◆ Task data:
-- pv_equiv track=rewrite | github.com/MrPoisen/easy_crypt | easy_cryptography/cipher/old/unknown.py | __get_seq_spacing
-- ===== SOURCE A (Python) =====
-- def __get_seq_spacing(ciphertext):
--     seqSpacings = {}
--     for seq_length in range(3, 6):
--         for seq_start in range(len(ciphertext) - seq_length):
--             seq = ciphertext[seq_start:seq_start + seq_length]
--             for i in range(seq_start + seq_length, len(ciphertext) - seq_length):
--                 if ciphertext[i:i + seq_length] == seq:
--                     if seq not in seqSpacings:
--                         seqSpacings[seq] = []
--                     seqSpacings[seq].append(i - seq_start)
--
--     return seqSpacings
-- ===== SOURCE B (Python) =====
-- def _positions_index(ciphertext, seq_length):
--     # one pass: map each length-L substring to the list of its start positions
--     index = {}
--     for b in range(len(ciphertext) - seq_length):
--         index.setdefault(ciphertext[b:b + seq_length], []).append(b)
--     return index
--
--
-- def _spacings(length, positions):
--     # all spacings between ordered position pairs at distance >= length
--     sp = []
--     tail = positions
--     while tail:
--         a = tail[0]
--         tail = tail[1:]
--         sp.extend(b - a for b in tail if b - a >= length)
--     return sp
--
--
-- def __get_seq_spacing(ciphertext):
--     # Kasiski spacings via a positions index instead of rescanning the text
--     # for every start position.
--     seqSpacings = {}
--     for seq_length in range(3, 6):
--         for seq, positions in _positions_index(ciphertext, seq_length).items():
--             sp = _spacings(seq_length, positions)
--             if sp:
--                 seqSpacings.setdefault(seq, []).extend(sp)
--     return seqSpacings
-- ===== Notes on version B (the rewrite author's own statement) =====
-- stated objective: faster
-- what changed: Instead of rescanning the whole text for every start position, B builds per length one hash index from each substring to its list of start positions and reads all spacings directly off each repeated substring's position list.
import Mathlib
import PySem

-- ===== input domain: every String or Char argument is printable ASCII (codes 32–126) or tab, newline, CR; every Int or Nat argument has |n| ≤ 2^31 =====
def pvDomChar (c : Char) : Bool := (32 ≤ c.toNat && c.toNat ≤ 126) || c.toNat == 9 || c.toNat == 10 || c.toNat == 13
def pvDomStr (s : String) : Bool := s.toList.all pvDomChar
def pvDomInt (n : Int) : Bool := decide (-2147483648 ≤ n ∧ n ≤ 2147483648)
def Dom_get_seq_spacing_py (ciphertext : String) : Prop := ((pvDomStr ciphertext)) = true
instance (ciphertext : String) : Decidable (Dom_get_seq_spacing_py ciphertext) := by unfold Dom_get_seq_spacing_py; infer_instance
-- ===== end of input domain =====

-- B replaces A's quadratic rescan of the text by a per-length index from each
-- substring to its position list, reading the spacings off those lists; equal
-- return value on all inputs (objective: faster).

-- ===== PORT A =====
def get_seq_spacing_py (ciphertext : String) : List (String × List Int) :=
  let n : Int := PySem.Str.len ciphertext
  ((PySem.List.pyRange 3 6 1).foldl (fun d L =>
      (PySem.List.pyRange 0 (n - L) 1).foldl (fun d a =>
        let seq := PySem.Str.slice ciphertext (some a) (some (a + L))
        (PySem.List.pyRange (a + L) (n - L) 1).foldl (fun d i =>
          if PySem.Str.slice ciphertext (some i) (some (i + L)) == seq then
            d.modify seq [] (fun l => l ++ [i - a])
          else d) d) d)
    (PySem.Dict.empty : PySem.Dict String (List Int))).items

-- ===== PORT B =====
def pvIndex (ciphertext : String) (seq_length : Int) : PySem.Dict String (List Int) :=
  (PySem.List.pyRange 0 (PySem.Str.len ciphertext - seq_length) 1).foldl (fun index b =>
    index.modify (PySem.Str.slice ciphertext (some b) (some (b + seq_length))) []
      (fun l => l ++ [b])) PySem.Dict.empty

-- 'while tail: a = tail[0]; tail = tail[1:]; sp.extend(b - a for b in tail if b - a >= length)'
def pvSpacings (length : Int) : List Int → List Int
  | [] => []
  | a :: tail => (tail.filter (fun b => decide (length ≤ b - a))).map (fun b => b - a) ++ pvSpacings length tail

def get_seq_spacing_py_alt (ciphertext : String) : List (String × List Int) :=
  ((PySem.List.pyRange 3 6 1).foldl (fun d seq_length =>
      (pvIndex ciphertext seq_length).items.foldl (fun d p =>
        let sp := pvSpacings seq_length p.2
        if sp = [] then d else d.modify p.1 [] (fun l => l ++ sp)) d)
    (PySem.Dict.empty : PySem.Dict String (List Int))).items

◆ Exercise: Every line above from the line with "-- what changed: Instead" to the line with "-- ===== PORT B" is wanted, ends included; write them out exactly and add no other line.

◆ Answer below:
-- what changed: Instead of rescanning the whole text for every start position, B builds per length one hash index from each substring to its list of start positions and reads all spacings directly off each repeated substring's position list.
import Mathlib
import PySem

-- ===== input domain: every String or Char argument is printable ASCII (codes 32–126) or tab, newline, CR; every Int or Nat argument has |n| ≤ 2^31 =====
def pvDomChar (c : Char) : Bool := (32 ≤ c.toNat && c.toNat ≤ 126) || c.toNat == 9 || c.toNat == 10 || c.toNat == 13
def pvDomStr (s : String) : Bool := s.toList.all pvDomChar
def pvDomInt (n : Int) : Bool := decide (-2147483648 ≤ n ∧ n ≤ 2147483648)
def Dom_get_seq_spacing_py (ciphertext : String) : Prop := ((pvDomStr ciphertext)) = true
instance (ciphertext : String) : Decidable (Dom_get_seq_spacing_py ciphertext) := by unfold Dom_get_seq_spacing_py; infer_instance
-- ===== end of input domain =====

-- B replaces A's quadratic rescan of the text by a per-length index from each
-- substring to its position list, reading the spacings off those lists; equal
-- return value on all inputs (objective: faster).

-- ===== PORT A =====
def get_seq_spacing_py (ciphertext : String) : List (String × List Int) :=
  let n : Int := PySem.Str.len ciphertext
  ((PySem.List.pyRange 3 6 1).foldl (fun d L =>
      (PySem.List.pyRange 0 (n - L) 1).foldl (fun d a =>
        let seq := PySem.Str.slice ciphertext (some a) (some (a + L))
        (PySem.List.pyRange (a + L) (n - L) 1).foldl (fun d i =>
          if PySem.Str.slice ciphertext (some i) (some (i + L)) == seq then
            d.modify seq [] (fun l => l ++ [i - a])
          else d) d) d)
    (PySem.Dict.empty : PySem.Dict String (List Int))).items

-- ===== PORT B =====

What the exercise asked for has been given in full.